Work request: Beginning with the first line of the entries below, quote each line until you reach and include the line with "import PySem".

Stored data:
-- pv_equiv track=rewrite | github.com/dowgiert/ASD_ | ASD/s1/z_5.py | NEWTON4
-- ===== SOURCE A (Python) =====
-- def NEWTON4(n):
--     k = 0
--     res = [[1]]
--     for i in range(n-1):
--         temp = [0] + res[-1] + [0]
--         row = []
--         for j in range(len(res[-1])+1):
--             row.append(temp[j] + temp[j+1])
--             k += 1
--         res.append(row)
--     return res, k
-- ===== SOURCE B (Python) =====
-- def NEWTON4(n):
--     res = [[1]]
--     for i in range(1, n):
--         row = [1]
--         c = 1
--         for j in range(1, i + 1):
--             c = c * (i - j + 1) // j
--             row.append(c)
--         res.append(row)
--     k = sum(len(r) for r in res) - 1
--     return res, k
-- ===== Notes on version B (the rewrite author's own statement) =====
-- stated objective: alternative
-- what changed: Each Pascal row is computed directly by the multiplicative binomial recurrence C(i,j)=C(i,j-1)*(i-j+1)//j instead of summing adjacent entries of a zero-padded copy of the previous row, and the addition counter k is recovered as the total number of entries minus one instead of being incremented inside the inner loop.
import Mathlib
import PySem

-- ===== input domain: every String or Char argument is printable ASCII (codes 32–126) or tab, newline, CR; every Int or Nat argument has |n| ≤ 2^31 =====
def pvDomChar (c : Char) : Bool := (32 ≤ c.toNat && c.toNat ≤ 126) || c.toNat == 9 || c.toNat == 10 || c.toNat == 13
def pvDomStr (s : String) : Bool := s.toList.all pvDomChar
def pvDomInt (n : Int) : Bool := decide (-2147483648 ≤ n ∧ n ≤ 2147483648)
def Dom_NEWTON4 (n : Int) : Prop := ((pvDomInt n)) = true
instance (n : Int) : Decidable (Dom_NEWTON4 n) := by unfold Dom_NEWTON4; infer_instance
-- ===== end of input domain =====

-- B replaces A's shift-and-add construction of each Pascal row by a direct multiplicative
-- binomial-coefficient computation per row, recovering the addition count from the row lengths.


-- ===== PORT A =====
-- loop body of A's 'for i in range(n-1)': temp = [0]+res[-1]+[0]; inner loop over
-- range(len(res[-1])+1) appends temp[j]+temp[j+1] to row and increments k; res.append(row)
def pvStepA (st : List (List Int) × Int) : List (List Int) × Int :=
  let temp : List Int := [0] ++ PySem.List.pyGetD st.1 (-1) [] ++ [0]
  let rk :=
    (PySem.List.pyRange 0 (((PySem.List.pyGetD st.1 (-1) ([] : List Int)).length : Int) + 1)).foldl
      (fun rk j => (rk.1 ++ [PySem.List.pyGetD temp j 0 + PySem.List.pyGetD temp (j + 1) 0], rk.2 + 1))
      (([] : List Int), st.2)
  (st.1 ++ [rk.1], rk.2)

def NEWTON4 (n : Int) : List (List Int) × Int :=
  (PySem.List.pyRange 0 (n - 1)).foldl (fun st _i => pvStepA st) ([[1]], 0)

-- ===== PORT B =====
-- B's inner loop: row = [1]; c = 1; for j in range(1, i+1): c = c*(i-j+1)//j; row.append(c)
def pvRowB (i : Int) : List Int × Int :=
  (PySem.List.pyRange 1 (i + 1)).foldl
    (fun rc j =>
      let c := PySem.Int.floordiv (rc.2 * (i - j + 1)) j
      (rc.1 ++ [c], c))
    ([1], 1)

def NEWTON4_alt (n : Int) : List (List Int) × Int :=
  let res := (PySem.List.pyRange 1 n).foldl (fun res i => res ++ [(pvRowB i).1]) [[1]]
  (res, res.foldl (fun s r => s + (r.length : Int)) 0 - 1)

-- ===== PRECONDITION & SPEC =====
def Spec_NEWTON4 (n : Int) (out : List (List Int) × Int) : Prop := out = NEWTON4_alt n
instance (n : Int) (out : List (List Int) × Int) : Decidable (Spec_NEWTON4 n out) := by unfold Spec_NEWTON4; infer_instance

-- ===== CLAIM (what is proved, stated in full; the proofs are below) =====
def Claim_equal_NEWTON4 : Prop := ∀ (n : Int), Dom_NEWTON4 n → Spec_NEWTON4 n (NEWTON4 n)

-- ===== LEMMAS AND PROOFS =====

-- Pascal row i truncated/padded to len entries (entries past index i are 0 = choose i j)
def pvBinRowE (i len : Nat) : List Int := (List.range len).map (fun j => ((i.choose j : Nat) : Int))

-- the first t+1 rows of Pascal's triangle
def pvTri (t : Nat) : List (List Int) := (List.range (t + 1)).map (fun i => pvBinRowE i (i + 1))

def pvSumLen (t : Nat) : Int := (pvTri t).foldl (fun s r => s + (r.length : Int)) 0

theorem pvTri_succ (t : Nat) :
    pvTri (t + 1) = pvTri t ++ [pvBinRowE (t + 1) (t + 2)] := by
  simp [pvTri, List.range_succ]

theorem pvBinRowE_getD (i len m : Nat) (hlen : i < len) :
    (pvBinRowE i len).getD m 0 = ((i.choose m : Nat) : Int) := by
  by_cases h : m < len
  · exact PySem.List.getD_map_range _ _ _ _ h
  · rw [List.getD_eq_getElem?_getD, List.getElem?_eq_none (by simpa [pvBinRowE] using h)]
    have : i.choose m = 0 := Nat.choose_eq_zero_of_lt (by omega)
    simp [this]

theorem pvBinRowE_snoc (i len : Nat) (h : i < len) :
    pvBinRowE i len ++ [(0 : Int)] = pvBinRowE i (len + 1) := by
  have : i.choose len = 0 := Nat.choose_eq_zero_of_lt h
  simp [pvBinRowE, List.range_succ, this]

theorem pvBinRowE_snoc_choose (i len : Nat) :
    pvBinRowE i len ++ [((i.choose len : Nat) : Int)] = pvBinRowE i (len + 1) := by
  simp [pvBinRowE, List.range_succ]

-- one entry of A's inner loop equals a binomial of the next row
theorem pvTempEntry (t : Nat) (j : Nat) :
    PySem.List.pyGetD ([0] ++ pvBinRowE t (t + 1) ++ [0] : List Int) ((j : Int)) 0
      + PySem.List.pyGetD ([0] ++ pvBinRowE t (t + 1) ++ [0] : List Int) ((j : Int) + 1) 0
      = (((t + 1).choose j : Nat) : Int) := by
  have htemp : ([0] ++ pvBinRowE t (t + 1) ++ [0] : List Int) = 0 :: pvBinRowE t (t + 2) := by
    rw [List.append_assoc, pvBinRowE_snoc t (t + 1) (by omega)]; rfl
  have hc : ((j : Int) + 1) = ((j + 1 : Nat) : Int) := by push_cast; ring
  rw [htemp, hc, PySem.List.pyGetD_natCast, PySem.List.pyGetD_natCast]
  cases j with
  | zero =>
      have h1 : ((0 : Int) :: pvBinRowE t (t + 2)).getD 0 0 = 0 := rfl
      have h2 : ((0 : Int) :: pvBinRowE t (t + 2)).getD (0 + 1) 0 = (pvBinRowE t (t + 2)).getD 0 0 := rfl
      rw [h1, h2, pvBinRowE_getD t (t + 2) 0 (by omega)]
      simp
  | succ m =>
      have h1 : ((0 : Int) :: pvBinRowE t (t + 2)).getD (m + 1) 0 = (pvBinRowE t (t + 2)).getD m 0 := rfl
      have h2 : ((0 : Int) :: pvBinRowE t (t + 2)).getD (m + 1 + 1) 0 = (pvBinRowE t (t + 2)).getD (m + 1) 0 := rfl
      rw [h1, h2, pvBinRowE_getD t (t + 2) m (by omega), pvBinRowE_getD t (t + 2) (m + 1) (by omega)]
      rw [Nat.choose_succ_succ]
      push_cast; ring

-- appending f j and counting, as one pair-valued fold
theorem pvPairFold {α β : Type} (f : β → α) (l : List β) (acc : List α) (k : Int) :
    l.foldl (fun rk j => (rk.1 ++ [f j], rk.2 + 1)) (acc, k) = (acc ++ l.map f, k + l.length) := by
  induction l generalizing acc k with
  | nil => simp
  | cons x xs ih =>
      simp only [List.foldl_cons, List.map_cons, ih]
      rw [Prod.mk.injEq]
      constructor
      · simp
      · simp only [List.length_cons]
        push_cast
        ring

-- A's inner loop on the padded previous row builds the next Pascal row and adds t+2 to k
theorem pvInnerA (t : Nat) (k : Int) :
    (PySem.List.pyRange 0 ((t : Int) + 2)).foldl
      (fun rk j => (rk.1 ++ [PySem.List.pyGetD ([0] ++ pvBinRowE t (t + 1) ++ [0] : List Int) j 0
          + PySem.List.pyGetD ([0] ++ pvBinRowE t (t + 1) ++ [0] : List Int) (j + 1) 0], rk.2 + 1))
      (([] : List Int), k)
      = (pvBinRowE (t + 1) (t + 2), k + ((t : Int) + 2)) := by
  rw [PySem.List.pyRange_one, List.foldl_map, pvPairFold]
  have hn : ((t : Int) + 2 - 0).toNat = t + 2 := by omega
  rw [hn, Prod.mk.injEq]
  constructor
  · rw [List.nil_append]
    unfold pvBinRowE
    apply List.map_congr_left
    intro m _
    have h0 : (0 : Int) + (m : Int) = (m : Int) := by ring
    rw [h0]
    exact pvTempEntry t m
  · simp

theorem pvStepA_tri (t : Nat) (k : Int) :
    pvStepA (pvTri t, k) = (pvTri (t + 1), k + ((t : Int) + 2)) := by
  have hlast : PySem.List.pyGetD (pvTri t) (-1) ([] : List Int) = pvBinRowE t (t + 1) := by
    rw [pvTri]
    rw [List.range_succ, List.map_append]
    exact PySem.List.pyGetD_neg_one_append_singleton _ _ _
  have hlen : ((pvBinRowE t (t + 1)).length : Int) + 1 = (t : Int) + 2 := by
    simp [pvBinRowE]
    ring
  unfold pvStepA
  simp only [hlast, hlen, pvInnerA, pvTri_succ]

theorem pvSumLen_succ (t : Nat) : pvSumLen (t + 1) = pvSumLen t + ((t : Int) + 2) := by
  simp [pvSumLen, pvTri_succ, pvBinRowE]

theorem pvA_fold (t : Nat) :
    (List.range t).foldl (fun st (_ : Nat) => pvStepA st) ([[1]], 0)
      = (pvTri t, pvSumLen t - 1) := by
  induction t with
  | zero => simp [pvTri, pvSumLen, pvBinRowE]
  | succ t ih =>
      rw [List.range_succ, List.foldl_append, ih]
      simp only [List.foldl_cons, List.foldl_nil, pvStepA_tri, pvSumLen_succ]
      ring_nf

-- B's inner loop computes the binomial row by the multiplicative recurrence
theorem pvRowB_fold (t s : Nat) (hs : s ≤ t + 1) :
    (PySem.List.pyRange 1 ((s : Int) + 1)).foldl
      (fun rc j =>
        let c := PySem.Int.floordiv (rc.2 * (((t : Int) + 1) - j + 1)) j
        (rc.1 ++ [c], c))
      ([1], 1)
      = (pvBinRowE (t + 1) (s + 1), (((t + 1).choose s : Nat) : Int)) := by
  induction s with
  | zero =>
      rw [show ((0 : Nat) : Int) + 1 = 1 by ring, PySem.List.pyRange_one_eq_nil le_rfl]
      simp [pvBinRowE]
  | succ s ih =>
      have hs' : s ≤ t + 1 := by omega
      have hb : ((s + 1 : Nat) : Int) + 1 = ((s : Int) + 1) + 1 := by push_cast; ring
      rw [hb, PySem.List.pyRange_one_succ_right (by omega), List.foldl_append, ih hs']
      simp only [List.foldl_cons, List.foldl_nil]
      have harg : ((t : Int) + 1) - ((s : Int) + 1) + 1 = ((t + 1 - s : Nat) : Int) := by omega
      have hprod : (((t + 1).choose s : Nat) : Int) * ((t + 1 - s : Nat) : Int)
          = (((t + 1).choose s * (t + 1 - s) : Nat) : Int) := by push_cast; ring
      have hc : ((s : Int) + 1) = ((s + 1 : Nat) : Int) := by push_cast; ring
      rw [harg, hprod, hc, PySem.Int.floordiv_natCast]
      have hdiv : ((t + 1).choose s * (t + 1 - s)) / (s + 1) = (t + 1).choose (s + 1) := by
        rw [← Nat.choose_succ_right_eq]
        exact Nat.mul_div_cancel _ (by omega)
      rw [hdiv, Prod.mk.injEq]
      exact ⟨pvBinRowE_snoc_choose (t + 1) (s + 1), rfl⟩

theorem pvRowB_eq (t : Nat) : (pvRowB ((t : Int) + 1)).1 = pvBinRowE (t + 1) (t + 2) := by
  have hb : ((t : Int) + 1) + 1 = ((t + 1 : Nat) : Int) + 1 := by push_cast; ring
  unfold pvRowB
  rw [hb, pvRowB_fold t (t + 1) le_rfl]

theorem pvB_fold (t : Nat) :
    (List.range t).foldl (fun res (k : Nat) => res ++ [(pvRowB (1 + (k : Int))).1]) [[1]]
      = pvTri t := by
  induction t with
  | zero => simp [pvTri, pvBinRowE]
  | succ t ih =>
      rw [List.range_succ, List.foldl_append, ih]
      simp only [List.foldl_cons, List.foldl_nil]
      rw [show (1 : Int) + (t : Int) = (t : Int) + 1 by ring, pvRowB_eq, pvTri_succ]

-- ===== VERDICT (by name: the statement is the Claim_ definition above) =====
theorem NEWTON4_spec : Claim_equal_NEWTON4 := by
  intro n _
  unfold Spec_NEWTON4 NEWTON4 NEWTON4_alt
  rw [PySem.List.pyRange_one 0 (n - 1), PySem.List.pyRange_one 1 n,
    show n - 1 - 0 = n - 1 by ring, List.foldl_map, List.foldl_map,
    pvA_fold ((n - 1).toNat), pvB_fold ((n - 1).toNat)]
  rfl
-- group lookup: the ordered indices whose normalized pattern is k
theorem pv_groups_getD (patterns : List String) (k : String) :
    (pvBGroups patterns).getD k []
      = ((PySem.List.enumerate patterns).filter
          (fun ip => normalize_pattern_for_comparison ip.2 == k)).map (fun ip => ip.1) := by
  unfold pvBGroups
  have h1 : (PySem.List.enumerate patterns).foldl
      (fun (d : PySem.Dict String (List Int)) ip =>
        d.modify (normalize_pattern_for_comparison ip.2) [] (fun l => l ++ [ip.1]))
      PySem.Dict.empty
      = ((PySem.List.enumerate patterns).map
          (fun ip => (normalize_pattern_for_comparison ip.2, ip.1))).foldl
          (fun (d : PySem.Dict String (List Int)) p => d.modify p.1 [] (fun l => l ++ [p.2]))
          PySem.Dict.empty := by rw [List.foldl_map]
  rw [h1, PySem.Dict.getD_foldl_modify_append, List.filter_map, List.map_map]
  simp [Function.comp_def]

theorem pv_groups_keys (patterns : List String) :
    (pvBGroups patterns).keys
      = PySem.Set.ofList ((PySem.List.enumerate patterns).map
          (fun ip => normalize_pattern_for_comparison ip.2)) := by
  unfold pvBGroups
  have h2 := PySem.Dict.keys_foldl_modify_key (PySem.List.enumerate patterns)
    (fun ip => normalize_pattern_for_comparison ip.2) ([] : List Int)
    (fun _ ip l => l ++ [ip.1]) PySem.Dict.empty
  rw [h2]
  simp [PySem.Dict.keys_empty, PySem.Set.update, PySem.Set.ofList_eq_foldl]

theorem pv_groups_nodup (patterns : List String) : (pvBGroups patterns).keys.Nodup := by
  unfold pvBGroups
  exact PySem.Dict.nodup_keys_foldl_modify_key _ _ _ _ _ (by simp [PySem.Dict.keys_empty])
-- inner 'while x < i+11' loop of A; some 1 = 'return 1', some 0 = IndexError caught
-- by 'except: return 0', none = loop left without returning (break / exhausted);
-- fuel = i + 11 - x = remaining iterations (fuel = 0 exactly when the guard fails)
def pvInnerAGo (cs : List Char) (i : Nat) : Nat → Nat → Option Int
  | 0, _ => none
  | fuel + 1, x =>
    match PySem.List.pyGet? cs (x : Int) with
    | none => some 0                                   -- IndexError → except → return 0
    | some ch =>
      if ¬ pvDigit ch then none                        -- break
      else if x = i + 10 then
        if cs.length = x + 1 then some 1
        else
          match PySem.List.pyGet? cs ((i : Int) + 11) with
          | none => some 0                             -- IndexError → except → return 0
          | some c2 => if ¬ pvDigit c2 then some 1 else pvInnerAGo cs i fuel (x + 1)
      else pvInnerAGo cs i fuel (x + 1)

def pvInnerA (cs : List Char) (i x : Nat) : Option Int := pvInnerAGo cs i (i + 11 - x) x

-- outer 'for i, c in enumerate(napis)' loop of A; fuel = cs.length - i
def pvOuterAGo (cs : List Char) : Nat → Nat → Int
  | 0, _ => 0
  | fuel + 1, i =>
    if h : i < cs.length then
      if cs[i] = 'P' then
        match pvInnerA cs i (i + 1) with
        | some r => r
        | none => pvOuterAGo cs fuel (i + 1)
      else pvOuterAGo cs fuel (i + 1)
    else 0

def znajdz_nr_Zamowienia (napis : String) : Int :=
  pvOuterAGo napis.toList napis.toList.length 0

-- ===== PORT B =====
-- the single pass of Source B: p = index of the active 'P' (-1 if none), cnt = consecutive
-- digits since it; fuel = cs.length - j = remaining characters
def pvLoopBGo (cs : List Char) : Nat → Nat → Int → Nat → Int
  | 0, _, p, cnt => if p ≠ -1 ∧ cnt = 10 then 1 else 0
  | fuel + 1, j, p, cnt =>
    if h : j < cs.length then
      let c := cs[j]
      if p ≠ -1 ∧ pvDigit c = true then
        if cnt + 1 = 11 then pvLoopBGo cs fuel (j + 1) (-1) (cnt + 1)
        else pvLoopBGo cs fuel (j + 1) p (cnt + 1)
      else
        if p ≠ -1 ∧ cnt = 10 then 1
        else pvLoopBGo cs fuel (j + 1) (if c = 'P' then (j : Int) else -1) 0
    else
      if p ≠ -1 ∧ cnt = 10 then 1 else 0

def znajdz_nr_Zamowienia_alt (napis : String) : Int :=
  pvLoopBGo napis.toList napis.toList.length 0 (-1) 0

-- ===== PRECONDITION & SPEC =====
def Spec_znajdz_nr_Zamowienia (napis : String) (out : Int) : Prop := out = znajdz_nr_Zamowienia_alt napis
instance (napis : String) (out : Int) : Decidable (Spec_znajdz_nr_Zamowienia napis out) := by unfold Spec_znajdz_nr_Zamowienia; infer_instance

-- ===== CLAIM (what is proved, stated in full; the proofs are below) =====
def Claim_equal_znajdz_nr_Zamowienia : Prop := ∀ (napis : String), Dom_znajdz_nr_Zamowienia napis → Spec_znajdz_nr_Zamowienia napis (znajdz_nr_Zamowienia napis)

-- ===== LEMMAS AND PROOFS =====

-- reference predicate: a valid order number starts at k ('P', then exactly 10 digits)
def pvOk (cs : List Char) (k : Nat) : Bool :=
  decide (cs.getD k ' ' = 'P')
    && (List.range 10).all (fun t => pvDigit (cs.getD (k + 1 + t) ' '))
    && !pvDigit (cs.getD (k + 11) ' ')

-- some valid order number starts at an index ≥ j (fuel = cs.length - j)
def pvHasGo (cs : List Char) : Nat → Nat → Bool
  | 0, _ => false
  | fuel + 1, j => pvOk cs j || pvHasGo cs fuel (j + 1)

def pvHas (cs : List Char) (j : Nat) : Bool := pvHasGo cs (cs.length - j) j

theorem pvDigit_space : pvDigit ' ' = false := by decide

theorem getD_P_lt (cs : List Char) (k : Nat) (h : cs.getD k ' ' = 'P') : k < cs.length := by
  by_contra hk
  rw [List.getD_eq_default _ _ (by omega)] at h
  exact absurd h (by decide)

theorem ok_of (cs : List Char) (k : Nat) (hP : cs.getD k ' ' = 'P')
    (hd : ∀ t, t < 10 → pvDigit (cs.getD (k + 1 + t) ' ') = true)
    (h11 : pvDigit (cs.getD (k + 11) ' ') = false) : pvOk cs k = true := by
  unfold pvOk
  rw [decide_eq_true hP, h11,
    (List.all_eq_true).mpr (fun t ht => hd t (List.mem_range.mp ht))]
  rfl

theorem ok_false_notP (cs : List Char) (k : Nat) (hP : cs.getD k ' ' ≠ 'P') :
    pvOk cs k = false := by
  unfold pvOk
  rw [decide_eq_false hP, Bool.false_and, Bool.false_and]

theorem ok_false_break (cs : List Char) (k t₀ : Nat) (ht : t₀ < 10)
    (h : pvDigit (cs.getD (k + 1 + t₀) ' ') = false) : pvOk cs k = false := by
  unfold pvOk
  rw [List.all_eq_false.mpr ⟨t₀, List.mem_range.mpr ht,
      by simp only [h, Bool.false_eq_true, not_false_eq_true]⟩,
    Bool.and_false, Bool.false_and]

theorem ok_false_11 (cs : List Char) (k : Nat)
    (h : pvDigit (cs.getD (k + 11) ' ') = true) : pvOk cs k = false := by
  unfold pvOk
  rw [h]
  simp

theorem ok_len (cs : List Char) (k : Nat) (h : pvOk cs k = true) : k + 10 < cs.length := by
  by_contra hk
  rw [ok_false_break cs k 9 (by omega)
    (by rw [List.getD_eq_default _ _ (by omega)]; exact pvDigit_space)] at h
  exact absurd h (by simp)

theorem getD_ne_P_of_digit (cs : List Char) (k : Nat)
    (h : pvDigit (cs.getD k ' ') = true) : cs.getD k ' ' ≠ 'P' := by
  intro hP; rw [hP] at h; exact absurd h (by decide)

theorem has_ge (cs : List Char) (j : Nat) (h : cs.length ≤ j) : pvHas cs j = false := by
  unfold pvHas
  rw [Nat.sub_eq_zero_of_le h]
  rfl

Answer to this problem:
-- pv_equiv track=rewrite | github.com/dowgiert/ASD_ | ASD/s1/z_5.py | NEWTON4
-- ===== SOURCE A (Python) =====
-- def NEWTON4(n):
--     k = 0
--     res = [[1]]
--     for i in range(n-1):
--         temp = [0] + res[-1] + [0]
--         row = []
--         for j in range(len(res[-1])+1):
--             row.append(temp[j] + temp[j+1])
--             k += 1
--         res.append(row)
--     return res, k
-- ===== SOURCE B (Python) =====
-- def NEWTON4(n):
--     res = [[1]]
--     for i in range(1, n):
--         row = [1]
--         c = 1
--         for j in range(1, i + 1):
--             c = c * (i - j + 1) // j
--             row.append(c)
--         res.append(row)
--     k = sum(len(r) for r in res) - 1
--     return res, k
-- ===== Notes on version B (the rewrite author's own statement) =====
-- stated objective: alternative
-- what changed: Each Pascal row is computed directly by the multiplicative binomial recurrence C(i,j)=C(i,j-1)*(i-j+1)//j instead of summing adjacent entries of a zero-padded copy of the previous row, and the addition counter k is recovered as the total number of entries minus one instead of being incremented inside the inner loop.
import Mathlib
import PySem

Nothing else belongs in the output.